■ **DATA LISTING**:
-- pv_equiv track=rewrite | github.com/M2883b0/daily_task_assistant | daily_task_assistant.py | _draft_collect_closed_math_ranges
-- ===== SOURCE A (Python) =====
-- def _draft_collect_closed_math_ranges(lines: list[str]) -> list[tuple[int, int]]:
--     ranges: list[tuple[int, int]] = []
--     start: int | None = None
--     for i, line in enumerate(lines, start=1):
--         if line.strip() != "$$":
--             continue
--         if start is None:
--             start = i
--         else:
--             ranges.append((start, i))
--             start = None
--     return ranges
-- ===== SOURCE B (Python) =====
-- def _draft_collect_closed_math_ranges(lines: list[str]) -> list[tuple[int, int]]:
--     positions = [i for i, line in enumerate(lines, start=1) if line.strip() == "$$"]
--     return list(zip(positions[0::2], positions[1::2]))
-- ===== Notes on version B (the rewrite author's own statement) =====
-- stated objective: simpler
-- what changed: Replaces A's running start/None toggle state with a two-phase pass: first materialize the list of 1-based '$$' line indices, then pair consecutive indices by zipping the even- and odd-position slices.
import Mathlib
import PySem

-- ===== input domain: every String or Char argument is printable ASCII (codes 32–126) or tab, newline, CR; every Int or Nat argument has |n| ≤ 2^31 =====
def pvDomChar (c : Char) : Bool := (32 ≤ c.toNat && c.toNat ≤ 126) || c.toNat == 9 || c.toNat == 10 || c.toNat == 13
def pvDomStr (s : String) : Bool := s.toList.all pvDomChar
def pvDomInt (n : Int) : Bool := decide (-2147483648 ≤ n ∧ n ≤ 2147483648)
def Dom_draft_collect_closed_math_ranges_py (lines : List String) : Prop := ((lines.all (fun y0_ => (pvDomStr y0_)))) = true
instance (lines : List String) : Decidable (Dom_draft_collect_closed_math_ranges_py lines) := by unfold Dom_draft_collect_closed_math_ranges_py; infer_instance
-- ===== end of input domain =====

-- B: two-phase rewrite — collect the 1-based indices of '$$' lines, then pair consecutive
-- indices by zipping the even/odd slices; same result as A's start/None toggle, simpler.
-- ===== PORT A =====
-- A's loop body (the start/None toggle), kept as a named helper for the fold
def pvStepA (st : List (Int × Int) × Option Int) (p : Int × String) : List (Int × Int) × Option Int :=
  if PySem.Str.strip p.2 ≠ "$$" then st
  else match st.2 with
    | none => (st.1, some p.1)
    | some s => (st.1 ++ [(s, p.1)], none)

def draft_collect_closed_math_ranges_py (lines : List String) : List (Int × Int) :=
  ((PySem.List.enumerate lines 1).foldl pvStepA ([], none)).1

-- ===== PORT B =====
-- B is two-phase: collect the 1-based indices of '$$' lines, then zip the even/odd slices.
def draft_collect_closed_math_ranges_py_alt (lines : List String) : List (Int × Int) :=
  let positions : List Int :=
    (PySem.List.enumerate lines 1).filterMap
      (fun p => if PySem.Str.strip p.2 = "$$" then some p.1 else none)
  ((PySem.List.slice? positions none none 2).getD []).zip
    ((PySem.List.slice? positions (some 1) none 2).getD [])

-- ===== PRECONDITION & SPEC =====
def Spec_draft_collect_closed_math_ranges_py (lines : List String) (out : List (Int × Int)) : Prop := out = draft_collect_closed_math_ranges_py_alt lines
instance (lines : List String) (out : List (Int × Int)) : Decidable (Spec_draft_collect_closed_math_ranges_py lines out) := by unfold Spec_draft_collect_closed_math_ranges_py; infer_instance

-- ===== CLAIM (what is proved, stated in full; the proofs are below) =====
def Claim_equal_draft_collect_closed_math_ranges_py : Prop := ∀ (lines : List String), Dom_draft_collect_closed_math_ranges_py lines → Spec_draft_collect_closed_math_ranges_py lines (draft_collect_closed_math_ranges_py lines)

-- ===== LEMMAS AND PROOFS =====

-- pair consecutive elements, dropping an unpaired last one
def pvPairUp : List Int → List (Int × Int)
  | a :: b :: t => (a, b) :: pvPairUp t
  | _ => []

-- A's loop state read as "optional pending start + remaining positions"
def pvPairFrom : Option Int → List Int → List (Int × Int)
  | none, ps => pvPairUp ps
  | some _, [] => []
  | some s, p :: rest => (s, p) :: pvPairUp rest

theorem pvPairFrom_some (s : Int) (ps : List Int) :
    pvPairFrom (some s) ps = pvPairUp (s :: ps) := by
  cases ps <;> rfl

theorem pvSliceEvens_nil : PySem.List.slice? ([] : List Int) none none 2 = some [] := by decide

theorem pvSliceEvens_one (a : Int) :
    PySem.List.slice? [a] none none 2 = some [a] := by
  simp only [PySem.List.slice?, PySem.List.sliceIndices]
  norm_num
  simp

theorem pvSliceEvens_cons₂ (a b : Int) (t : List Int) :
    PySem.List.slice? (a :: b :: t) none none 2
      = some (a :: (PySem.List.slice? t none none 2).getD []) := by
  simp only [PySem.List.slice?, PySem.List.sliceIndices]
  norm_num
  have h1 : (if 0 ≤ (t.length:Int) + 1 then (((t.length:Int) + 1 + 1 + 2 - 1) / 2).toNat else 0)
      = (((t.length:Int) + 1) / 2).toNat + 1 := by split <;> omega
  have h2 : (if 0 < t.length then (((t.length:Int) + 2 - 1) / 2).toNat else 0)
      = (((t.length:Int) + 1) / 2).toNat := by split <;> omega
  rw [h1, h2, List.range_succ_eq_map, List.filterMap_cons, List.filterMap_map]
  simp only [Nat.cast_zero, mul_zero, Int.toNat_zero, List.getElem?_cons_zero, Function.comp_def]
  congr 1

theorem pvSliceOdds_nil : PySem.List.slice? ([] : List Int) (some 1) none 2 = some [] := by decide

theorem pvSliceOdds_one (a : Int) :
    PySem.List.slice? [a] (some 1) none 2 = some [] := by
  simp only [PySem.List.slice?, PySem.List.sliceIndices]
  norm_num

theorem pvSliceOdds_cons₂ (a b : Int) (t : List Int) :
    PySem.List.slice? (a :: b :: t) (some 1) none 2
      = some (b :: (PySem.List.slice? t (some 1) none 2).getD []) := by
  cases t with
  | nil =>
    simp only [PySem.List.slice?, PySem.List.sliceIndices]
    norm_num
    simp
  | cons c t' =>
    simp only [PySem.List.slice?, PySem.List.sliceIndices]
    norm_num
    have hm : min 1 ((t'.length:Int) + 1 + 1 + 1) = 1 := by omega
    rw [hm]
    have h1 : (if 0 ≤ (t'.length:Int) + 1 then (((t'.length:Int) + 1 + 1 + 1 - 1 + 2 - 1) / 2).toNat else 0)
        = (((t'.length:Int) + 1) / 2).toNat + 1 := by split <;> omega
    have h2 : (if 0 < t'.length then (((t'.length:Int) + 2 - 1) / 2).toNat else 0)
        = (((t'.length:Int) + 1) / 2).toNat := by split <;> omega
    rw [h1, h2, List.range_succ_eq_map, List.filterMap_cons, List.filterMap_map]
    norm_num
    congr 1

-- zipping the even/odd slices is exactly consecutive pairing
theorem pvZipSlices : ∀ (xs : List Int),
    ((PySem.List.slice? xs none none 2).getD []).zip
      ((PySem.List.slice? xs (some 1) none 2).getD []) = pvPairUp xs
  | [] => by rw [pvSliceEvens_nil, pvSliceOdds_nil]; rfl
  | [a] => by rw [pvSliceEvens_one, pvSliceOdds_one]; rfl
  | a :: b :: t => by
    rw [pvSliceEvens_cons₂, pvSliceOdds_cons₂]
    simp only [Option.getD_some, List.zip_cons_cons, pvPairUp]
    rw [pvZipSlices t]

-- loop invariant for A's fold
theorem pvFoldInv (lines : List String) (i : Int) (acc : List (Int × Int)) (st : Option Int) :
    ((PySem.List.enumerate lines i).foldl pvStepA (acc, st)).1
      = acc ++ pvPairFrom st
          ((PySem.List.enumerate lines i).filterMap
            (fun p => if PySem.Str.strip p.2 = "$$" then some p.1 else none)) := by
  induction lines generalizing i acc st with
  | nil => cases st <;> simp [PySem.List.enumerate_nil, pvPairFrom, pvPairUp]
  | cons l t ih =>
    rw [PySem.List.enumerate_cons, List.foldl_cons, List.filterMap_cons]
    by_cases h : PySem.Str.strip l = "$$"
    · cases st with
      | none =>
        rw [show pvStepA (acc, none) (i, l) = (acc, some i) from by simp [pvStepA, h]]
        rw [ih]
        simp only [h, if_pos]
        rw [pvPairFrom_some]
        rfl
      | some s =>
        rw [show pvStepA (acc, some s) (i, l) = (acc ++ [(s, i)], none) from by simp [pvStepA, h]]
        rw [ih]
        simp [h, pvPairFrom]
    · rw [show pvStepA (acc, st) (i, l) = (acc, st) from by simp [pvStepA, h]]
      rw [ih]
      simp [h]

-- ===== VERDICT (by name: the statement is the Claim_ definition above) =====
theorem draft_collect_closed_math_ranges_py_spec : Claim_equal_draft_collect_closed_math_ranges_py := by
  intro lines _
  unfold Spec_draft_collect_closed_math_ranges_py
  unfold draft_collect_closed_math_ranges_py draft_collect_closed_math_ranges_py_alt
  rw [pvFoldInv, pvZipSlices]
  rfl
-- pv_equiv track=rewrite | github.com/tsinghua-auto4/ct_note | BOJ/2306/26/김동현_17144_미세먼지 안녕!.py | solution
-- ===== SOURCE A (Python) =====
-- def diffusion(R: int, C: int, target:list[list], purifier: list):
--     graph = [[0]*C for _ in range(R)]
--     graph[purifier[0][0]][purifier[0][1]] = -1
--     graph[purifier[1][0]][purifier[1][1]] = -1
--
--     for cr in range(R):
--         for cc in range(C):
--             if target[cr][cc] <= 0:
--                 continue
--             diffuse = target[cr][cc]//5
--             grid    = 0
--             for dr, dc in [(-1, 0), (1, 0), (0, -1), (0, 1)]:
--                 nr, nc = cr+dr, cc+dc
--                 if not (0 <= nr < R and 0 <= nc < C):
--                     continue
--                 if (nr, nc) in purifier:
--                     continue
--                 graph[nr][nc] += diffuse
--                 grid += 1
--             graph[cr][cc] += (target[cr][cc] - diffuse*grid)
--     for r in range(R):
--         for c in range(C):
--             target[r][c] = graph[r][c]
--
-- def purify(R: int, C: int, target:list[list], purifier: list):
--     dr = [-1,0,1,0]
--     dc = [0,1,0,-1]
--     # 위쪽 반시계 방향 기류
--     direction = 1
--     past = 0
--     cr, cc = purifier[0][0], 1
--     while True:
--         nr, nc = cr+dr[direction], cc+dc[direction]
--         if nr == R or nc == C or nr == -1 or nc == -1:
--             direction = (direction-1)%4
--             continue
--         if cr == purifier[0][0] and cc == 0:
--             break
--         target[cr][cc], past  = past, target[cr][cc]
--         cr, cc = nr, nc
--
--     # 아래쪽 시계방향 기류
--     direction = 1
--     past = 0
--     cr, cc = purifier[1][0], 1
--     while True:
--         nr, nc = cr+dr[direction], cc+dc[direction]
--         if nr == R or nc == C or nr == -1 or nc == -1:
--             direction = (direction+1)%4
--             continue
--         if cr == purifier[1][0] and cc == 0:
--             break
--         target[cr][cc], past  = past, target[cr][cc]
--         cr, cc = nr, nc
--
-- def solution(R: int, C: int, T: int, target:list[list], purifier: list):
--     # T번 반복
--     for _ in range(T):
--         # 1. 먼지 확산
--         diffusion(R, C, target, purifier)
--         # 2. 공기 청정기 동작
--         purify(R, C, target, purifier)
--
--     # 미세먼지의 양 계산
--     ans = 2
--     for idx in range(R):
--         ans += sum(target[idx])
--
--     return ans
-- ===== SOURCE B (Python) =====
-- # B: diffusion rebuilt as a fresh-grid scatter without A's dead tuple-vs-list purifier test;
-- # purification rewritten as bulk shifts along explicitly constructed ring paths (no direction
-- # state machine).  Equivalence is about the RETURN value only: A mutates `target` in place, B does not.
--
-- def _diffuse(R, C, grid, p0, p1):
--     new = [[0] * C for _ in range(R)]
--     new[p0[0]][p0[1]] = -1
--     new[p1[0]][p1[1]] = -1
--     for r in range(R):
--         for c in range(C):
--             v = grid[r][c]
--             if v > 0:
--                 d = v // 5
--                 nbrs = [(r + a, c + b) for a, b in ((-1, 0), (1, 0), (0, -1), (0, 1))
--                         if 0 <= r + a < R and 0 <= c + b < C]
--                 for nr, nc in nbrs:
--                     new[nr][nc] += d
--                 new[r][c] += v - d * len(nbrs)
--     return new
--
--
-- def _ring_up(R, C, r0):
--     # counterclockwise ring of the upper region (rows 0..r0), in shift order
--     return ([(r0, c) for c in range(1, C)]
--             + [(r, C - 1) for r in range(r0 - 1, -1, -1)]
--             + [(0, c) for c in range(C - 2, -1, -1)]
--             + [(r, 0) for r in range(1, r0)])
--
--
-- def _ring_down(R, C, r1):
--     # clockwise ring of the lower region (rows r1..R-1), in shift order
--     return ([(r1, c) for c in range(1, C)]
--             + [(r, C - 1) for r in range(r1 + 1, R)]
--             + [(R - 1, c) for c in range(C - 2, -1, -1)]
--             + [(r, 0) for r in range(R - 2, r1, -1)])
--
--
-- def _shift(grid, cells):
--     # slide every value one place forward along `cells`, feed 0 in at the front
--     vals = [0] + [grid[r][c] for r, c in cells[:-1]]
--     for (r, c), v in zip(cells, vals):
--         grid[r][c] = v
--
--
-- def solution(R, C, T, target, purifier):
--     grid = [row[:] for row in target]
--     for _ in range(T):
--         p0, p1 = purifier[0], purifier[1]
--         grid = _diffuse(R, C, grid, p0, p1)
--         _shift(grid, _ring_up(R, C, p0[0]))
--         _shift(grid, _ring_down(R, C, p1[0]))
--     return 2 + sum(sum(grid[r]) for r in range(R))
-- ===== Notes on version B (the rewrite author's own statement) =====
-- stated objective: alternative
-- what changed: The air-purifier step is rewritten from A's cell-by-cell while-loop walk with a direction state machine into bulk shifts along explicitly constructed ring paths (values precomputed from the pre-step grid, then written in one pass), and diffusion builds the fresh grid without A's dead tuple-vs-list purifier membership test; equivalence is about the return value only (A mutates target in place, B does not).
-- outside the precondition, e.g. on solution(3, 3, 1, [[0, 10, 0], [-1, 0, 0], [0, 0, 0]], [[0, 0], [1, 0]]): A returns 10, B returns 13; on solution(4, 2, 1, [[1, 2, 30], [3, 4], [5, 6], [7, 8]], [[1, 0], [2, 0]]): A returns 58, B returns 28
import Mathlib
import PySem

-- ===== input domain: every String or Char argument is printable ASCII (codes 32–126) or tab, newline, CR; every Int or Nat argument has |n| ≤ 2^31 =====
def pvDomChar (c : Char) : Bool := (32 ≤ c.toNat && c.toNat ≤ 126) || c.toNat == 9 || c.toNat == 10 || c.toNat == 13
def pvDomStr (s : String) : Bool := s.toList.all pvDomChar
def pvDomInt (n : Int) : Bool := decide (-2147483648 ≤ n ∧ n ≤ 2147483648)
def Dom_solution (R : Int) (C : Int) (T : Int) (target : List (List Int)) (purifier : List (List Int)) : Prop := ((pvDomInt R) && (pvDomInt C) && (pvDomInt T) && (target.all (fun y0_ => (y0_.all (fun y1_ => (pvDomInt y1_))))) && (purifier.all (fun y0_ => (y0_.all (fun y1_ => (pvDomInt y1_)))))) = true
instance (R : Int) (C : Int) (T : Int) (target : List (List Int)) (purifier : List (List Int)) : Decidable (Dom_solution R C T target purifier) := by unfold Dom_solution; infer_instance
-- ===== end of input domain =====

-- B rewrites the purifier step as bulk shifts along explicitly built ring paths (A walks the
-- rings cell by cell with a direction state machine); equivalence is about the RETURN value
-- only: the Python A mutates `target` in place, B does not.

-- ===== PORT A =====

-- grid[r][c]  (total form of Python's double indexing; every use below is guarded in range by Pre_)
def gget (g : List (List Int)) (r c : Int) : Int :=
  PySem.List.pyGetD (PySem.List.pyGetD g r []) c 0

-- grid[r][c] = v
def gset (g : List (List Int)) (r c : Int) (v : Int) : List (List Int) :=
  PySem.List.pySetD g r (PySem.List.pySetD (PySem.List.pyGetD g r []) c v)

-- Python's `(nr, nc) in purifier` compares a tuple with lists: `==` between a tuple and a
-- list is always False in Python, so the element test is constantly false (ported exactly).
def pyTupleEqList (_p : Int × Int) (_q : List Int) : Bool := false

-- dr = [-1,0,1,0]; dc = [0,1,0,-1]
def pvDr : List Int := [-1, 0, 1, 0]
def pvDc : List Int := [0, 1, 0, -1]

-- def diffusion(R, C, target, purifier): ...  (returns the new value of `target`)
def diffusionA (R C : Int) (target : List (List Int)) (purifier : List (List Int)) :
    List (List Int) :=
  let graph := (PySem.List.pyRange 0 R 1).map (fun _ => List.replicate C.toNat (0 : Int))
  let p0 := PySem.List.pyGetD purifier 0 []
  let p1 := PySem.List.pyGetD purifier 1 []
  let graph := gset graph (PySem.List.pyGetD p0 0 0) (PySem.List.pyGetD p0 1 0) (-1)
  let graph := gset graph (PySem.List.pyGetD p1 0 0) (PySem.List.pyGetD p1 1 0) (-1)
  let graph :=
    (PySem.List.pyRange 0 R 1).foldl (fun graph cr =>
      (PySem.List.pyRange 0 C 1).foldl (fun graph cc =>
        if gget target cr cc ≤ 0 then graph
        else
          let diffuse := PySem.Int.floordiv (gget target cr cc) 5
          let st :=
            [((-1 : Int), (0 : Int)), (1, 0), (0, -1), (0, 1)].foldl
              (fun (st : List (List Int) × Int) d =>
                let nr := cr + d.1
                let nc := cc + d.2
                if ¬ (0 ≤ nr ∧ nr < R ∧ 0 ≤ nc ∧ nc < C) then st
                else if purifier.any (pyTupleEqList (nr, nc)) then st
                else (gset st.1 nr nc (gget st.1 nr nc + diffuse), st.2 + 1))
              (graph, 0)
          gset st.1 cr cc (gget st.1 cr cc + (gget target cr cc - diffuse * st.2)))
        graph)
      graph
  -- for r in range(R): for c in range(C): target[r][c] = graph[r][c]
  (PySem.List.pyRange 0 R 1).foldl (fun t r =>
    (PySem.List.pyRange 0 C 1).foldl (fun t c => gset t r c (gget graph r c)) t) target

-- the `while True` walk of purify; both while-loops of A are this code, differing only in the
-- turning sign `turn` ((direction-1)%4 above the purifier, (direction+1)%4 below) and the row
-- `brink` of the break test.  `fuel` bounds the number of iterations; on every input admitted
-- by Pre_ the Python loop breaks after at most 2*(R+C)+8 iterations, so the fuel never runs out.
def pvWalk (R C brink turn : Int) :
    Nat → List (List Int) → Int → Int → Int → Int → List (List Int)
  | 0, g, _, _, _, _ => g
  | (fuel + 1), g, cr, cc, dir, past =>
    let nr := cr + PySem.List.pyGetD pvDr dir 0
    let nc := cc + PySem.List.pyGetD pvDc dir 0
    if nr = R ∨ nc = C ∨ nr = -1 ∨ nc = -1 then
      pvWalk R C brink turn fuel g cr cc (PySem.Int.mod (dir + turn) 4) past
    else if cr = brink ∧ cc = 0 then g
    else pvWalk R C brink turn fuel (gset g cr cc past) nr nc dir (gget g cr cc)

def pvFuel (R C : Int) : Nat := (2 * (R + C)).toNat + 8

■ **WHAT THIS TASK INVOLVES**:
Reproduce the records above line by line, without any change, up to and including the line that holds "None = None".

■ **EXERCISE RESULT**:
-- pv_equiv track=rewrite | github.com/M2883b0/daily_task_assistant | daily_task_assistant.py | _draft_collect_closed_math_ranges
-- ===== SOURCE A (Python) =====
-- def _draft_collect_closed_math_ranges(lines: list[str]) -> list[tuple[int, int]]:
--     ranges: list[tuple[int, int]] = []
--     start: int | None = None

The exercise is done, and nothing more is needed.